Le priorità delle imprese per far ripartire il lavoro secondo Bonomi

Il testo integrale dell’intervento del presidente di Confindustria agli Stati generali sulla difficilissima situazione dell’economia del Paese Italia

Le priorità delle imprese per far ripartire il lavoro secondo Bonomi

Poiché il nostro Paese si salverà o affonderà se saprà davvero affrontare e sostenere la ripartenza dell’economia durante e dopo il Covid che continua ad affliggere la Lombardia, cuore produttivo e simbolico del Paese, pubblichiamo l’intervento integrale (ripreso dal sito di Confindustria) di Carlo Bonomi, che di fatto ha invitato il governo e il premier Conte a uscire dal Truman show degli Stati generali per mettere a terra da subito le priorità, le cose da fare oggi e non in autunno per non far fallire le aziende, per far ripartire i consumi e la fiducia. Richieste non politiche ma operative, anche se i principali commentatori oggi hanno scritto che Bonomi e la Confindustria sono l’unica vera opposizione al governo: cosa verissima, ma si tratta di una posizione obbligata, di difesa del lavoro, dell’occupazione, delle imprese e del posizionamento del Paese, che rischia di perdere la sua posizione di seconda manifattura d’Europa e il suo ruolo all’interno del G7 e del G20, i paesi più industrializzati del mondo: “meglio essere chiari e ruvidi oggi che dovercene pentire domani”, dice Bonomi. 

 

Auspichiamo che il governo possa cogliere lo spirito che anima le imprese, a partire da quelle più piccole che sono l’ossatura del sistema produttivo italiano, e sostenerle nel modo migliore. (Ade)

 

Intervento del presidente di Confindustria Bonomi agli Stati generali:

Ecco il testo integrale dell’intervento del presidente di Confindustria, Carlo Bonomi agli Stati generali:

 

Signor Presidente del Consiglio, signore e signori Ministri, grazie innanzitutto per l’invito che ci avete rivolto a partecipare a questo incontro.

Il compito che tocca al vostro Governo è immane. Non sfuggono a nessuno, e certo non alle imprese, le difficoltà estreme con cui l’Italia si trova a dover assumere decisioni essenziali, su un problema così complesso come la bassa crescita strutturale da decenni. Aggravata da nuove ferite profonde a ogni crisi.

 

Ed è proprio partendo da questo oggettivo e sincero riconoscimento della condizione in cui vi trovate ad operare, voi come Governo e noi come forze della produzione, del lavoro e della società civile, che riteniamo opportuno però usare il linguaggio della franchezza.

 

Partirò quindi da alcune considerazioni di principio, per sgomberare il campo da polemiche che non piacciono a noi, come non piacciono a voi.
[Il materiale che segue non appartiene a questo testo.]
-- A's program after its prologue is the reference scan (loop lemma at the initial states)
theorem top_eq (n : Int) (w0 : String) (rest : List String) (hn : 2 ≤ n) :
    solutionLoopA n (PySem.Dict.empty.insert w0 true) e
      ((solutionInitPerson n).insert 1 ((solutionInitPerson n).getD 1 0 + 1)) 2 rest
    = scanLoop n 1 (PySem.Set.ofList [w0]) e rest := by
  have hn0 : (0:Int) < n := by omega
  have hm1 : (1:Int) % n = 1 := Int.emod_eq_of_lt (by omega) (by omega)
  have hd1 : (1:Int) / n = 0 := Int.ediv_eq_zero_of_lt (by omega) (by omega)
  have h2 : (2:Int) = PySem.Int.mod 1 n + 1 := by
    rw [PySem.Int.mod_eq_emod_of_pos hn0, hm1]; norm_num
  rw [h2]
  apply loop_eq n hn rest 1 _ _ e _ (by omega)
  · intro w'
    rw [PySem.Dict.contains_insert]
    simp [PySem.Set.ofList, PySem.Set.contains, PySem.Set.add, PySem.Set.empty,
      beq_eq_decide]
  · intro k hk1 hk2
    rw [PySem.Dict.get?_insert, PySem.Int.mod_eq_emod_of_pos hn0,
      PySem.Int.floordiv_eq_ediv_of_pos hn0, hm1, hd1,
      PySem.Dict.getD_eq_get?_getD, initPerson_get? n 1 (by omega) (by omega)]
    by_cases hk : k = 1
    · subst hk; norm_num
    · rw [if_neg hk, initPerson_get? n k hk1 hk2]
      simp only [if_neg (by omega : ¬ (k - 1 < 1))]; norm_num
Quanto ho affermato in questi giorni sono esternazioni riferite esclusivamente ai temi economici del Paese e nulla hanno a che vedere con temi politici.

Perché è un fatto, che le scelte pubbliche adottate in Italia negli anni alle nostre spalle abbiano reso più duraturi e gravi che in altri Paesi Ue i colpi portati dalla grave crisi mondiale del 2008 e da quella europea del 2011.

 

E’ un fatto, che l’Italia era l’unico Paese UE già alle porte della recessione prima del virus: non solo per il freno al commercio mondiale e al nostro export dovuto alle guerre protezionistiche, ma perché le decisioni pubbliche in Italia avevano congelato la ripresa degli investimenti privati che, grazie a Industria 4.0, con l’export, avevano costituito la base della ripresina 2015-17.

 

E’ un fatto, che alla fine del 2019 eravamo l’unico grande Paese UE a dover ancora recuperare quasi 4 punti di PIL rispetto ai livelli del 2008.

Come è un fatto, non un’opinione, che le misure economiche assunte in Italia a fronte del virus si siano rivelate più problematiche che in altri Paesi UE.

La CIG l’hanno dovuta anticipare in vasta misura le imprese. E così sarà anche per le ulteriori 4 settimane varate lunedì.

 

 E analogo ritardo viene dalle procedure per i sostegni alla liquidità delle imprese.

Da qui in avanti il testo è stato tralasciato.